Old stellar population synthesis: New age and mass estimates for Mayall II = G1

TL;DR

This study uses extensive multi-band photometry and stellar population models to estimate the age and mass of G1, revealing it as an ancient, massive cluster possibly not a genuine globular cluster, with implications for stellar population analysis.

Contribution

It provides a comprehensive spectral energy distribution of G1 and demonstrates the effectiveness of multi-passband photometry combined with SSP models for age and mass estimation of old stellar populations.

Findings

G1 is among the oldest building blocks of M31, formed within ~1.7 Gyr after the Big Bang.

Mass estimates of G1 are around 10^7 solar masses, making it one of the most massive GCs in the Local Group.

G1 may contain a significant number of UV-bright, hot, extreme horizontal-branch stars.

Abstract

Mayall II = G1 is one of the most luminous globular clusters (GCs) in M31. Here, we determine its age and mass by comparing multicolor photometry with theoretical stellar population synthesis models.
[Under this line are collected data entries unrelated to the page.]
-- pv_equiv track=rewrite | github.com/dohhea/PythonClassExamples | 7장 연습문제 파일/exer7-7-2.py | findout
-- ===== SOURCE A (Python) =====
-- def findout(list):
--     even, odd, zero, positive, negative = 0,0,0,0,0
--     for n in list:
--         if n%2==0:
--             even +=1
--         else:
--             odd +=1
--         if n>0:
--             positive +=1
--         elif n<0:
--             negative +=1
--         else:
--             zero +=1
--     return even, odd, zero, positive, negative
-- ===== SOURCE B (Python) =====
-- def findout(list):
--     even = sum(1 for n in list if n % 2 == 0)
--     odd = sum(1 for n in list if n % 2 != 0)
--     zero = sum(1 for n in list if n == 0)
--     positive = sum(1 for n in list if n > 0)
--     negative = sum(1 for n in list if n < 0)
--     return even, odd, zero, positive, negative
-- ===== Notes on version B (the rewrite author's own statement) =====
-- stated objective: alternative
-- what changed: Replaces A's single branchy accumulator loop with five independent generator-sum passes, one per count.
import Mathlib
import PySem

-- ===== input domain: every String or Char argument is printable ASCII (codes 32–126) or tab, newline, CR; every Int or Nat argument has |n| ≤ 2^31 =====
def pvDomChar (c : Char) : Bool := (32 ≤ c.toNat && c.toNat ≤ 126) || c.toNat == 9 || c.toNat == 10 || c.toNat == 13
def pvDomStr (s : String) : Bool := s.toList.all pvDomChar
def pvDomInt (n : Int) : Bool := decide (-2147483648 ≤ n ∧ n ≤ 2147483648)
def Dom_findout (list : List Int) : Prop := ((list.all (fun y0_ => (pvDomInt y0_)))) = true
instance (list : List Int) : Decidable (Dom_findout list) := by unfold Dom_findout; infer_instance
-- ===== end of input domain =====

-- B replaces A's single branchy accumulator loop by five independent filtered-sum passes (objective: alternative decomposition).

-- ===== PORT A =====
-- one pass; state (even, odd, zero, positive, negative), branches in A's order
def findoutStep (s : Int × Int × Int × Int × Int) (n : Int) : Int × Int × Int × Int × Int :=
  match s with
  | (even, odd, zero, positive, negative) =>
    let (even, odd) := if PySem.Int.mod n 2 = 0 then (even + 1, odd) else (even, odd + 1)
    if n > 0 then (even, odd, zero, positive + 1, negative)
    else if n < 0 then (even, odd, zero, positive, negative + 1)
    else (even, odd, zero + 1, positive, negative)

def findout (list : List Int) : Int × Int × Int × Int × Int :=
  list.foldl findoutStep (0, 0, 0, 0, 0)

-- ===== PORT B =====
-- sum(1 for n in list if p n): a pass per count
def sumOnes (p : Int → Bool) (list : List Int) : Int :=
  ((list.filter p).map (fun _ => (1 : Int))).sum

def findout_alt (list : List Int) : Int × Int × Int × Int × Int :=
  ( sumOnes (fun n => PySem.Int.mod n 2 = 0) list
  , sumOnes (fun n => PySem.Int.mod n 2 ≠ 0) list
  , sumOnes (fun n => n = 0) list
  , sumOnes (fun n => n > 0) list
  , sumOnes (fun n => n < 0) list )

-- ===== PRECONDITION & SPEC =====
def Spec_findout (list : List Int) (out : Int × Int × Int × Int × Int) : Prop := out = findout_alt list
instance (list : List Int) (out : Int × Int × Int × Int × Int) : Decidable (Spec_findout list out) := by unfold Spec_findout; infer_instance

-- ===== CLAIM (what is proved, stated in full; the proofs are below) =====
def Claim_equal_findout : Prop := ∀ (list : List Int), Dom_findout list → Spec_findout list (findout list)

-- ===== LEMMAS AND PROOFS =====
theorem sumOnes_cons (p : Int → Bool) (n : Int) (l : List Int) :
    sumOnes p (n :: l) = (if p n then 1 else 0) + sumOnes p l := by
  by_cases h : p n <;> simp [sumOnes, List.filter, h]

theorem findout_foldl (l : List Int) (e o z p ng : Int) :
    l.foldl findoutStep (e, o, z, p, ng) =
      ( e + sumOnes (fun n => PySem.Int.mod n 2 = 0) l
      , o + sumOnes (fun n => PySem.Int.mod n 2 ≠ 0) l
      , z + sumOnes (fun n => n = 0) l
      , p + sumOnes (fun n => n > 0) l
      , ng + sumOnes (fun n => n < 0) l ) := by
  induction l generalizing e o z p ng with
  | nil => simp [sumOnes]
  | cons n t ih =>
      simp only [List.foldl_cons, findoutStep, sumOnes_cons, ih,
        decide_eq_true_eq, ne_eq, decide_not, Bool.not_eq_eq_eq_not,
        Bool.not_true, decide_eq_false_iff_not]
      split_ifs <;> simp only [Prod.mk.injEq] <;> and_intros <;> omega

-- ===== VERDICT (by name: the statement is the Claim_ definition above) =====
theorem findout_spec : Claim_equal_findout := by
  intro l _
  show findout l = findout_alt l
  simp [findout, findout_alt, findout_foldl]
Based on far- and near-ultraviolet GALEX photometry, broad-band UBVRI, and infrared JHK_s 2MASS data, we construct the most extensive spectral energy distribution of G1 to date, spanning the wavelength range from 1538 to 20,000 A. A quantitative comparison with a variety of simple stellar population (SSP) models yields a mean age that is consistent with G1 being among the oldest building blocks of M31 and having formed within ~1.7 Gyr after the Big Bang. Irrespective of the SSP model or stellar initial mass function adopted, the resulting mass estimates (of order $10^7 M_\odot$) indicate that G1 is one of the most massive GCs in the Local Group. However, we speculate that the cluster's exceptionally high mass suggests that it may not be a genuine GC. We also derive that G1 may contain, on average, $(1.65\pm0.63)\times10^2 L_\odot$ far-ultraviolet-bright, hot, extreme horizontal-branch stars, depending on the SSP model adopted. On a generic level, we demonstrate that extensive multi-passband photometry coupled with SSP analysis enables one to obtain age estimates for old SSPs to a similar accuracy as from integrated spectroscopy or resolved stellar photometry, provided that some of the free parameters can be constrained independently.